-- pv_equiv track=rewrite | github.com/vsai1242/ETL_FrameWrok | scripts/generate_columns_2_metadata.py | _expand_lakehouse_pairs
-- ===== SOURCE A (Python) =====
-- from typing import Dict, Iterable, List, Tuple
--
-- TARGET_DEFAULT = "LH_Finance"
--
-- def _split_csv_values(raw: object) -> List[str]:
--     value = str(raw or "").strip()
--     if not value:
--         return []
--     return [item.strip() for item in value.split(",") if item.strip()]
--
-- def _expand_lakehouse_pairs(row: Dict[str, object]) -> List[Tuple[str, str]]:
--     source_values = _split_csv_values(row.get("source_lakehouse", ""))
--     target_values = _split_csv_values(row.get("target_lakehouse", TARGET_DEFAULT))
--
--     if not source_values:
--         source_values = [""]
--     if not target_values:
--         target_values = [TARGET_DEFAULT]
--
--     if len(source_values) == len(target_values):
--         return list(zip(source_values, target_values))
--     if len(source_values) == 1:
--         return [(source_values[0], target) for target in target_values]
--     if len(target_values) == 1:
--         return [(source, target_values[0]) for source in source_values]
--
--     test_id = str(row.get("test_id", "<unknown>"))
--     raise ValueError(
--         f"Invalid lakehouse mapping for {test_id}: source_lakehouse has {len(source_values)} values "
--         f"but target_lakehouse has {len(target_values)}. Use same count or one side as a single value."
--     )
-- ===== SOURCE B (Python) =====
-- TARGET_DEFAULT = "LH_Finance"
--
-- def _split_csv_values(raw):
--     value = str(raw or "").strip()
--     if not value:
--         return []
--     return [item.strip() for item in value.split(",") if item.strip()]
--
-- def _pair_walk(source, target):
--     # Recursive co-walk over both nonempty lists: emit the heads as a pair,
--     # then shrink every side that still has more than one element left.
--     if len(source) == 1 and len(target) == 1:
--         return [(source[0], target[0])]
--     if len(source) == 1:
--         return [(source[0], target[0])] + _pair_walk(source, target[1:])
--     if len(target) == 1:
--         return [(source[0], target[0])] + _pair_walk(source[1:], target)
--     return [(source[0], target[0])] + _pair_walk(source[1:], target[1:])
--
-- def _expand_lakehouse_pairs(row):
--     source = _split_csv_values(row.get("source_lakehouse", "")) or [""]
--     target = _split_csv_values(row.get("target_lakehouse", TARGET_DEFAULT)) or [TARGET_DEFAULT]
--     if len(source) != len(target) and len(source) != 1 and len(target) != 1:
--         test_id = str(row.get("test_id", "<unknown>"))
--         raise ValueError(
--             f"Invalid lakehouse mapping for {test_id}: source_lakehouse has {len(source)} values "
--             f"but target_lakehouse has {len(target)}. Use same count or one side as a single value."
--         )
--     return _pair_walk(source, target)
-- ===== Notes on version B (the rewrite author's own statement) =====
-- stated objective: alternative
-- what changed: A builds the pair list by choosing one of three whole-list constructions (zip of equal-length lists, or a comprehension broadcasting the singleton side); B validates once up front and then builds the pairs by a single recursive co-walk that always emits the two heads and advances every side that has more than one element remaining, so no zip/comprehension branch selection happens at all.
import Mathlib
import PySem

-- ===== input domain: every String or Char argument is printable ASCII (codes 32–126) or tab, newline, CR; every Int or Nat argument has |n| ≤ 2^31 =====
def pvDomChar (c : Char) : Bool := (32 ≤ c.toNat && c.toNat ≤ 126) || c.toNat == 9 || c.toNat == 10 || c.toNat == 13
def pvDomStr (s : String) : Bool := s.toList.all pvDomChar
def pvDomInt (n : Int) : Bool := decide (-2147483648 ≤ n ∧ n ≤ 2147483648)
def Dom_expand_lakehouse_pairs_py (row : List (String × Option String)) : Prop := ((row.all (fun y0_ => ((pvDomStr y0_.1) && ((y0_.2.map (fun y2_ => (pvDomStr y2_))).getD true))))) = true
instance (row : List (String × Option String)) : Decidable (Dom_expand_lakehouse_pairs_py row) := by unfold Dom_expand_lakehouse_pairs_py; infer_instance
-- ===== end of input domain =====

-- B replaces A's three whole-list constructions (zip / broadcast one side) by a single
-- recursive co-walk over both lists after one upfront validity check; objective: alternative
-- decomposition, same cost.

-- shared helper: port of _split_csv_values (both Pythons contain the identical helper)
def pvSplitCsv (raw : Option String) : List String :=
  -- `str(raw or "")`: None → "", a string stays itself (str of a str is itself)
  let value := PySem.Str.strip (raw.getD "")
  if value = "" then []
  -- split? never returns none here since the separator "," is nonempty
  else (((PySem.Str.split? value ",").getD []).map PySem.Str.strip).filter (fun x => x ≠ "")

-- ===== PORT A =====
def expand_lakehouse_pairs_py (row : List (String × Option String)) : List (String × String) :=
  let source0 := pvSplitCsv ((PySem.Dict.get? ⟨row⟩ "source_lakehouse").getD (some ""))
  let target0 := pvSplitCsv ((PySem.Dict.get? ⟨row⟩ "target_lakehouse").getD (some "LH_Finance"))
  let source := if source0 = [] then [""] else source0
  let target := if target0 = [] then ["LH_Finance"] else target0
  if source.length = target.length then source.zip target
  else if source.length = 1 then target.map (fun t => (source.getD 0 "", t))
  else if target.length = 1 then source.map (fun s => (s, target.getD 0 ""))
  else []  -- Python raises ValueError here; excluded by Pre_

-- ===== PORT B =====
-- port of _pair_walk: recursive co-walk, pattern-matched on the two lists
-- ([] cases are Python's IndexError on source[0]/target[0]; unreachable for the nonempty
-- lists _expand_lakehouse_pairs passes)
def pvPairWalk : List String → List String → List (String × String)
  | [a], [b] => [(a, b)]
  | [a], b :: t' => (a, b) :: pvPairWalk [a] t'
  | a :: s', [b] => (a, b) :: pvPairWalk s' [b]
  | a :: s', b :: t' => (a, b) :: pvPairWalk s' t'
  | _, _ => []

def expand_lakehouse_pairs_py_alt (row : List (String × Option String)) : List (String × String) :=
  let source0 := pvSplitCsv ((PySem.Dict.get? ⟨row⟩ "source_lakehouse").getD (some ""))
  let target0 := pvSplitCsv ((PySem.Dict.get? ⟨row⟩ "target_lakehouse").getD (some "LH_Finance"))
  let source := if source0 = [] then [""] else source0
  let target := if target0 = [] then ["LH_Finance"] else target0
  if source.length ≠ target.length ∧ source.length ≠ 1 ∧ target.length ≠ 1 then
    []  -- Python raises ValueError here; excluded by Pre_
  else
    pvPairWalk source target

-- ===== PRECONDITION & SPEC =====
-- Pre_ excludes exactly the rows on which A raises ValueError (source and target expand to
-- different counts, neither a single value).
def Pre_expand_lakehouse_pairs_py (row : List (String × Option String)) : Prop :=
  let source0 := pvSplitCsv ((PySem.Dict.get? ⟨row⟩ "source_lakehouse").getD (some ""))
  let target0 := pvSplitCsv ((PySem.Dict.get? ⟨row⟩ "target_lakehouse").getD (some "LH_Finance"))
  let source := if source0 = [] then [""] else source0
  let target := if target0 = [] then ["LH_Finance"] else target0
  source.length = target.length ∨ source.length = 1 ∨ target.length = 1
instance (row : List (String × Option String)) : Decidable (Pre_expand_lakehouse_pairs_py row) := by unfold Pre_expand_lakehouse_pairs_py; infer_instance

def pvWitness_expand_lakehouse_pairs_py : (List (String × Option String)) :=
  [("source_lakehouse", some "a , b"), ("target_lakehouse", some "x,y"), ("test_id", some "t1")]

def Spec_expand_lakehouse_pairs_py (row : List (String × Option String)) (out : List (String × String)) : Prop := out = expand_lakehouse_pairs_py_alt row
instance (row : List (String × Option String)) (out : List (String × String)) : Decidable (Spec_expand_lakehouse_pairs_py row out) := by unfold Spec_expand_lakehouse_pairs_py; infer_instance

-- ===== CLAIM (what is proved, stated in full; the proofs are below) =====
def Claim_equal_expand_lakehouse_pairs_py : Prop := ∀ (row : List (String × Option String)), Dom_expand_lakehouse_pairs_py row → Pre_expand_lakehouse_pairs_py row → Spec_expand_lakehouse_pairs_py row (expand_lakehouse_pairs_py row)

-- ===== LEMMAS AND PROOFS =====

lemma pv_default_ne_nil (l : List String) (d : String) : (if l = [] then [d] else l) ≠ [] := by
  split <;> simp_all

lemma pv_walk_left (a : String) (t : List String) (ht : t ≠ []) :
    pvPairWalk [a] t = t.map (fun tg => (a, tg)) := by
  induction t with
  | nil => exact absurd rfl ht
  | cons b t' ih =>
    cases t' with
    | nil => simp [pvPairWalk]
    | cons c t'' => simp [pvPairWalk, ih]

lemma pv_walk_right (b : String) (s : List String) (hs : s ≠ []) :
    pvPairWalk s [b] = s.map (fun sc => (sc, b)) := by
  induction s with
  | nil => exact absurd rfl hs
  | cons a s' ih =>
    cases s' with
    | nil => simp [pvPairWalk]
    | cons c s'' => simp [pvPairWalk, ih]

lemma pv_walk_zip (s t : List String) (h : s.length = t.length) :
    pvPairWalk s t = s.zip t := by
  induction s generalizing t with
  | nil =>
    cases t with
    | nil => simp [pvPairWalk]
    | cons b t' => simp at h
  | cons a s' ih =>
    cases t with
    | nil => simp at h
    | cons b t' =>
      cases s' with
      | nil =>
        cases t' with
        | nil => simp [pvPairWalk]
        | cons c t'' => simp at h
      | cons c s'' =>
        cases t' with
        | nil => simp at h
        | cons d t'' =>
          have h' : (c :: s'').length = (d :: t'').length := by simpa using h
          simp only [pvPairWalk]
          rw [ih (d :: t'') h']
          simp

-- A's three branches equal B's validity check + co-walk, for nonempty lists under Pre_
lemma pv_core (s t : List String) (hs : s ≠ []) (ht : t ≠ [])
    (pre : s.length = t.length ∨ s.length = 1 ∨ t.length = 1) :
    (if s.length = t.length then s.zip t
     else if s.length = 1 then t.map (fun tg => (s.getD 0 "", tg))
     else if t.length = 1 then s.map (fun sc => (sc, t.getD 0 ""))
     else []) =
    (if s.length ≠ t.length ∧ s.length ≠ 1 ∧ t.length ≠ 1 then []
     else pvPairWalk s t) := by
  have hR : (if s.length ≠ t.length ∧ s.length ≠ 1 ∧ t.length ≠ 1 then
      ([] : List (String × String)) else pvPairWalk s t) = pvPairWalk s t := if_neg (by tauto)
  rw [hR]
  by_cases heq : s.length = t.length
  · rw [if_pos heq, pv_walk_zip s t heq]
  · rcases pre with h | h | h
    · exact absurd h heq
    · obtain ⟨a, rfl⟩ : ∃ a, s = [a] := by
        cases s with
        | nil => simp at h
        | cons a s' => cases s' with
          | nil => exact ⟨a, rfl⟩
          | cons c s'' => simp at h
      rw [if_neg heq, if_pos h, pv_walk_left a t ht]
      simp
    · obtain ⟨b, rfl⟩ : ∃ b, t = [b] := by
        cases t with
        | nil => simp at h
        | cons b t' => cases t' with
          | nil => exact ⟨b, rfl⟩
          | cons c t'' => simp at h
      have hs1 : s.length ≠ 1 := by simpa using heq
      rw [if_neg heq, if_neg hs1, if_pos h, pv_walk_right b s hs]
      simp

-- ===== VERDICT (by name: the statement is the Claim_ definition above) =====
theorem expand_lakehouse_pairs_py_spec : Claim_equal_expand_lakehouse_pairs_py := by
  intro row _ pre
  unfold Spec_expand_lakehouse_pairs_py expand_lakehouse_pairs_py expand_lakehouse_pairs_py_alt
  unfold Pre_expand_lakehouse_pairs_py at pre
  exact pv_core _ _ (pv_default_ne_nil _ _) (pv_default_ne_nil _ _) pre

□ □ □ □ □ □ □

▶ TASK: The lines to extract from the data above begin with the line containing "t' => simp at h" and end with the line containing "(pre : s.length". Extract them exactly, including both.

▶ ANSWER SPACE:
    | cons b t' => simp at h
  | cons a s' ih =>
    cases t with
    | nil => simp at h
    | cons b t' =>
      cases s' with
      | nil =>
        cases t' with
        | nil => simp [pvPairWalk]
        | cons c t'' => simp at h
      | cons c s'' =>
        cases t' with
        | nil => simp at h
        | cons d t'' =>
          have h' : (c :: s'').length = (d :: t'').length := by simpa using h
          simp only [pvPairWalk]
          rw [ih (d :: t'') h']
          simp

-- A's three branches equal B's validity check + co-walk, for nonempty lists under Pre_
lemma pv_core (s t : List String) (hs : s ≠ []) (ht : t ≠ [])
    (pre : s.length = t.length ∨ s.length = 1 ∨ t.length = 1) :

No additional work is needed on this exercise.